Hospitality & Retail - 2019 -
What is your state’s law on the use of CBD oil in products to be sold to the public, i.e., cosmetics, etc.?
CBD oil use is legal, subject to the requirements of The Arizona Medical Marijuana Act (“AMMA”) A.R.S. § 36-2801 et. seq. An individual permitted to use medical marijuana in Arizona may possess up to 2 ½ ounces of marijuana, in multiple forms including extracts, such as CBD. See State v. Jones, 245 Arizona 46 (App. 2018).
The Act provides for the qualification of individuals, or “patients”, to use medical marijuana. The Act also specifies requirements for operation and oversight of nonprofit medical marijuana dispensaries. The Act further permits use of medical marijuana by qualified patients in nursing, hospitals, assisted living, or other residential care facilities, though the facility itself shall not store or maintain the substance.
The “allowable amount of marijuana” a qualifying individual may possess is 2 ½ ounces of usable marijuana. A.R.S. § 36 -2801 (1). “Marijuana” is defined as all parts of the marijuana plant. A.R.S. § 36-2801 (8). “Usable marijuana” means the dried flowers of the plant, and any mixture or preparation thereof, but it does not include seeds, stocks, and roots, or the weight of any non-marijuana ingredients combined with marijuana and prepared for consumption as food or drink. A.R.S. § 36-2801(15). The only restriction on form of consumption of medical marijuana is prohibiting smoking in residential care facilities. A.R.S. § 36-2805 (a)(3).
In addition, as of August 4, 2019, Arizona allows the production of “industrial hemp”, from which CBD oil may be manufactured. A.R.S. § 3-311 et. seq.
2. Regarding privacy issues, has your state adopted its own version of GDPR or how is your state dealing with GDPR requirements? What other privacy laws has your state adopted recently in response to concerns about the lack of protections for consumers?
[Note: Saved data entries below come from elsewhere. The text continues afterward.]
-- pv_equiv track=rewrite | github.com/joshuariemer2106-boop/Programmkieren | ai_assistant.py | build_learning_steps
-- ===== SOURCE A (Python) =====
-- def build_learning_steps(results):
--     steps = []
--     for idx, item in enumerate(results[:3], start=1):
--         title = item.get("title") or "W3Schools Seite"
--         url = item.get("url") or "https://www.w3schools.com/"
--         steps.append(f"{idx}. Lies zuerst '{title}' und uebernimm ein Beispiel in dein Projekt: {url}")
--
--     while len(steps) < 3:
--         n = len(steps) + 1
--         steps.append(f"{n}. Baue ein kleines Beispiel, teste es lokal und notiere, was sich aendert.")
--     return steps
-- ===== SOURCE B (Python) =====
-- def build_learning_steps(results):
--     def step(n, items):
--         if n > 3:
--             return []
--         if items:
--             item = items[0]
--             title = item.get("title") or "W3Schools Seite"
--             url = item.get("url") or "https://www.w3schools.com/"
--             head = f"{n}. Lies zuerst '{title}' und uebernimm ein Beispiel in dein Projekt: {url}"
--             return [head] + step(n + 1, items[1:])
--         head = f"{n}. Baue ein kleines Beispiel, teste es lokal und notiere, was sich aendert."
--         return [head] + step(n + 1, items)
--     return step(1, results)
-- ===== Notes on version B (the rewrite author's own statement) =====
-- stated objective: alternative
-- what changed: Replaces A's imperative two-phase loop-then-while-pad accumulation with a single recursive function that counts n from 1 to 3, consuming the result list and cons-building the output, emitting a formatted step while items remain and a placeholder afterwards.
import Mathlib
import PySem

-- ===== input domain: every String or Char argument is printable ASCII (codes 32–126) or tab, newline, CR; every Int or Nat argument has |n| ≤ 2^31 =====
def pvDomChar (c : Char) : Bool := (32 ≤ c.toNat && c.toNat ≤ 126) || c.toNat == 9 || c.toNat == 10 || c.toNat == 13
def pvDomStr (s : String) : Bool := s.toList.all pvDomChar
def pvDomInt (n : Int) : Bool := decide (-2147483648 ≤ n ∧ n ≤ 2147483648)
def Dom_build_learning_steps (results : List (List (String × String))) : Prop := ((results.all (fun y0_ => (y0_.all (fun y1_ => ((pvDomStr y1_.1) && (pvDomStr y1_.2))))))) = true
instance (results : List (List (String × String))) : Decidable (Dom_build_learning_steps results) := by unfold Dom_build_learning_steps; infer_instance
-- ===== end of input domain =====

-- B replaces A's imperative enumerate-then-while-pad accumulation with one recursive
-- function counting n = 1..3 that consumes the list and cons-builds the output (objective: alternative).

-- ===== PORT A =====
-- item.get(k) or default, with Python's falsy rule for the empty string (exact: values are strings)
def pvGetOr (item : List (String × String)) (k dflt : String) : String :=
  match (PySem.Dict.mk item).get? k with
  | some v => if v = "" then dflt else v
  | none => dflt

def pvFmtResult (n : Int) (item : List (String × String)) : String :=
  PySem.Int.toStr n ++ ". Lies zuerst '" ++ pvGetOr item "title" "W3Schools Seite"
    ++ "' und uebernimm ein Beispiel in dein Projekt: " ++ pvGetOr item "url" "https://www.w3schools.com/"

def pvPadStr (n : Int) : String :=
  PySem.Int.toStr n ++ ". Baue ein kleines Beispiel, teste es lokal und notiere, was sich aendert."

-- the while-loop: appends while len(steps) < 3; fuel 3 is exact (the loop runs at most 3 times)
def pvWhilePad : Nat → List String → List String
  | 0, steps => steps
  | f + 1, steps =>
      if steps.length < 3 then
        pvWhilePad f (steps ++ [pvPadStr ((steps.length : Int) + 1)])
      else steps

def build_learning_steps (results : List (List (String × String))) : List String :=
  let steps := (PySem.List.enumerate (PySem.List.slice results none (some 3)) 1).foldl
      (fun steps p => steps ++ [pvFmtResult p.1 p.2]) []
  pvWhilePad 3 steps

-- ===== PORT B =====
-- Source B's recursion 'step(n, items)': guard 'n > 3' rendered as the fuel 4 - n (exact: n starts at 1)
def pvStep : Nat → Int → List (List (String × String)) → List String
  | 0, _, _ => []
  | f + 1, n, item :: tail => pvFmtResult n item :: pvStep f (n + 1) tail
  | f + 1, n, [] => pvPadStr n :: pvStep f (n + 1) []

def build_learning_steps_alt (results : List (List (String × String))) : List String :=
  pvStep 3 1 results

-- ===== PRECONDITION & SPEC =====
def Spec_build_learning_steps (results : List (List (String × String))) (out : List String) : Prop := out = build_learning_steps_alt results
instance (results : List (List (String × String))) (out : List String) : Decidable (Spec_build_learning_steps results out) := by unfold Spec_build_learning_steps; infer_instance

-- ===== CLAIM (what is proved, stated in full; the proofs are below) =====
def Claim_equal_build_learning_steps : Prop := ∀ (results : List (List (String × String))), Dom_build_learning_steps results → Spec_build_learning_steps results (build_learning_steps results)

-- ===== LEMMAS AND PROOFS =====

-- ===== VERDICT (by name: the statement is the Claim_ definition above) =====
theorem build_learning_steps_spec : Claim_equal_build_learning_steps := by
  intro results _
  unfold Spec_build_learning_steps build_learning_steps build_learning_steps_alt
  match results with
  | [] => rfl
  | [a] => rfl
  | [a, b] => rfl
  | a :: b :: c :: rest =>
      simp [PySem.List.slice, PySem.List.clampIdx, PySem.List.enumerate,
            pvWhilePad, pvStep]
Arizona has not specifically addressed the GDPR requirements though, perhaps in acknowledgment but likely in response to large domestic data breaches, it has updated privacy laws and has enacted additional consumer protection laws.
Arizona’s privacy law was updated in 2018 to expand its definition of personal information and to tighten notification timelines in the event of a data breach. A.R.S.§ § 18-551 and 552 provide that any “person”, loosely defined to include individuals, corporations or practically any non-corporate organizational entity, and government agencies, report any “breach” within 45 days of discovery, to affected individuals.
“Breach” is defined as “an unauthorized acquisition of an unauthorized access that materially compromises the security or confidentiality of unencrypted and unredacted computerized personal information maintained as part of a database of personal information regarding multiple individuals”. However, a good faith acquisition of personal information by an employee or agent for purposes unrelated to the person is not considered a “breach”. A.R.S. § 18-551 (1).
“Personal information” is defined to include an individual’s first name or initial and last name, combined with ‘specified data elements’, and an individual’s username or email address, combined with password or security question. A.R.S. §18-551(7).
The “specified data elements” in addition to an individual’s first name or initial, and last name, include a Social Security number, driver’s license number, private key to authenticate or sign an electric record, financial account or credit account or card number in combination with security code or password, health insurance identification number, personal healthcare information, passport number, taxpayer identification number, or unique biometric data. A.R.S. §18-551(11).
A.R.S. §18-552 requires that upon discovery of a security incident, an investigation shall be conducted to promptly determine whether a breach has occurred. If a breach is discovered, within 45 days after the determination, the individuals affected shall be notified with the approximate date of the breach, a brief description of personal information included, toll-free numbers and addresses for the three largest nationwide consumer reporting agencies, and similar information for the Federal Trade Commission or any other federal agency assisting consumers with identity theft matters. Alternate means of notification are delineated in the statute, as well as exceptions where they apply.
Other consumer-focused privacy laws in Arizona include A.R.S. §§18-501-504, which prohibit deceptive or manipulative transmittal of software which interferes with computer default settings, bookmarks, or which otherwise takes control of a computer. A.R.S. §§18-541-544 prohibits a person to use email or the internet to solicit, with intent to commit fraud or theft, personal information by representation that a person is an online business without the authority or approval of the online business.